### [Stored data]
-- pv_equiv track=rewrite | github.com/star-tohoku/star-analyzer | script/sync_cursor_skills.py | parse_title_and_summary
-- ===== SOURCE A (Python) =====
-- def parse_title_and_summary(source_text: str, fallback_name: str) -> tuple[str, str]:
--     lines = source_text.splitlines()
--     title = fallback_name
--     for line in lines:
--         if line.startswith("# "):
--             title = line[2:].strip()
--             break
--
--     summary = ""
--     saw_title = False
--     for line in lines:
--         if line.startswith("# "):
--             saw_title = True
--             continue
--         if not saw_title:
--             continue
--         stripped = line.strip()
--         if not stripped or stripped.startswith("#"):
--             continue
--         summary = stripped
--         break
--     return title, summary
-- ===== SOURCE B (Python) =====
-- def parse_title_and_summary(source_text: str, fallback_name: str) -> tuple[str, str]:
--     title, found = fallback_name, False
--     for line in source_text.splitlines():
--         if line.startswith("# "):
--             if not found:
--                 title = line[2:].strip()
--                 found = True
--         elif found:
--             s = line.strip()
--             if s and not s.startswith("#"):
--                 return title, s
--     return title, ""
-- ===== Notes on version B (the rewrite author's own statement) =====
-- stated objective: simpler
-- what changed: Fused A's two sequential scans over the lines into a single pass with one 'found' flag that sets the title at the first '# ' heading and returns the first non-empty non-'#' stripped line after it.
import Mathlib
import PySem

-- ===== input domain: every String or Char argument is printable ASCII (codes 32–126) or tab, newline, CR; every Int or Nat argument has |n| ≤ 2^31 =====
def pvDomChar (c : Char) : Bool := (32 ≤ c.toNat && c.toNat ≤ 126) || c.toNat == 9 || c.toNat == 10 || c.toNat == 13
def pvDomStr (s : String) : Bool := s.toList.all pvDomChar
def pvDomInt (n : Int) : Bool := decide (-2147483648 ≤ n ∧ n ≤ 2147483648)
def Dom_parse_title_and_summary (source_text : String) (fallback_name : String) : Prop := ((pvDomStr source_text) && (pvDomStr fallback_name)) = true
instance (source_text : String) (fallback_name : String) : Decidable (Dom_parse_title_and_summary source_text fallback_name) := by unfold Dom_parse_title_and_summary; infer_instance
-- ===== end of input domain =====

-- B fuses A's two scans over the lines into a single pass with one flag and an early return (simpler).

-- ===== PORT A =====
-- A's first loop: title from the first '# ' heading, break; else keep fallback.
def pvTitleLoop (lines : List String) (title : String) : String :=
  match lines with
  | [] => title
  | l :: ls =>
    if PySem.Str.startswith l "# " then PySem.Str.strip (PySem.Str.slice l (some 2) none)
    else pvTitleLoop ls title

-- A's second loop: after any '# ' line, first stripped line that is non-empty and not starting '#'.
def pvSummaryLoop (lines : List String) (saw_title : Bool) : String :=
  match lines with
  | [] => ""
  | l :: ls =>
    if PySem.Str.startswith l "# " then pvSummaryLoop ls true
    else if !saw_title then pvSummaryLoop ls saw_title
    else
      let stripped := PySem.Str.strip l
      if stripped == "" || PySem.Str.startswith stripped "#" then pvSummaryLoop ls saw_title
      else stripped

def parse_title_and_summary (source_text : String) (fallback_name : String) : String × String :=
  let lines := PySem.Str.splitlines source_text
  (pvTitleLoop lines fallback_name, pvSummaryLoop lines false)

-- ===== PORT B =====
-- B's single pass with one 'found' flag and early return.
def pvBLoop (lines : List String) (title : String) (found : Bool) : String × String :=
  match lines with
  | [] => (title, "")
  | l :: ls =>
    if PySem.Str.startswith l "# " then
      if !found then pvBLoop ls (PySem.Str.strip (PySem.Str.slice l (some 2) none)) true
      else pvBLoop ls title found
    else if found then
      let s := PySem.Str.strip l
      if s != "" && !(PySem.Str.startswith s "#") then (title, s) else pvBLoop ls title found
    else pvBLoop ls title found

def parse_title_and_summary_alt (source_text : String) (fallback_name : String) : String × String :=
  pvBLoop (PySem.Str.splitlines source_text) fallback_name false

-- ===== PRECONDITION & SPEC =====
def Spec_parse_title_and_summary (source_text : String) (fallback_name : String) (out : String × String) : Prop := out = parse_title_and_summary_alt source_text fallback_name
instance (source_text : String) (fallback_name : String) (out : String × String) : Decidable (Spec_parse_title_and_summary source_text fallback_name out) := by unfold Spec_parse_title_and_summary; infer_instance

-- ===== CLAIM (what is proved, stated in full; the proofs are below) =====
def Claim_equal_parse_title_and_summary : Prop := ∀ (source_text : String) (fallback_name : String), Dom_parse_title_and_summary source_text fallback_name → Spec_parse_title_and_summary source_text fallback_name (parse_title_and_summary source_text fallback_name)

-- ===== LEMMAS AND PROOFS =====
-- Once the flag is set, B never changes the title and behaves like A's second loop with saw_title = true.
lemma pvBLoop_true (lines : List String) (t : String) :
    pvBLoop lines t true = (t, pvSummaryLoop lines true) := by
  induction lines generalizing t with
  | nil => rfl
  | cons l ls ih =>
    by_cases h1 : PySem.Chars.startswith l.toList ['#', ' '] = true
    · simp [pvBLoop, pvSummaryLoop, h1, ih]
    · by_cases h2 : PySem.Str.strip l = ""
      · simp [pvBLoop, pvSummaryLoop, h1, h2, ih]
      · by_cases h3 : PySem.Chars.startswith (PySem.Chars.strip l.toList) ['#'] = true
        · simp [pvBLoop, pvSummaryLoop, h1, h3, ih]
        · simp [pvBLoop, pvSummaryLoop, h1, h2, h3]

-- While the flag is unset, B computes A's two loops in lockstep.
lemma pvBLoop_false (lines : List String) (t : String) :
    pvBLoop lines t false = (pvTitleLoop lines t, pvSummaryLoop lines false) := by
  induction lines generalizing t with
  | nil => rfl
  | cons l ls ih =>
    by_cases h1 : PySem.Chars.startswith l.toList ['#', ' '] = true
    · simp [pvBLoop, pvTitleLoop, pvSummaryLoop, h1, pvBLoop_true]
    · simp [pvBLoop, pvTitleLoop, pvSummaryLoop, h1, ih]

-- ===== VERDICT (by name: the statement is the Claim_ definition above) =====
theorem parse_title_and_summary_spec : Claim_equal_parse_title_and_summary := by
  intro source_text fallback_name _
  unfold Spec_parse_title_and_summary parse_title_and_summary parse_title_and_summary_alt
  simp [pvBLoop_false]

### [PROBLEM DETAILS]
Once you find the string "early" in a line of the records, copy that line.

### [OUTPUT OF THE EXERCISE]
-- B fuses A's two scans over the lines into a single pass with one flag and an early return (simpler).
-- B's single pass with one 'found' flag and early return.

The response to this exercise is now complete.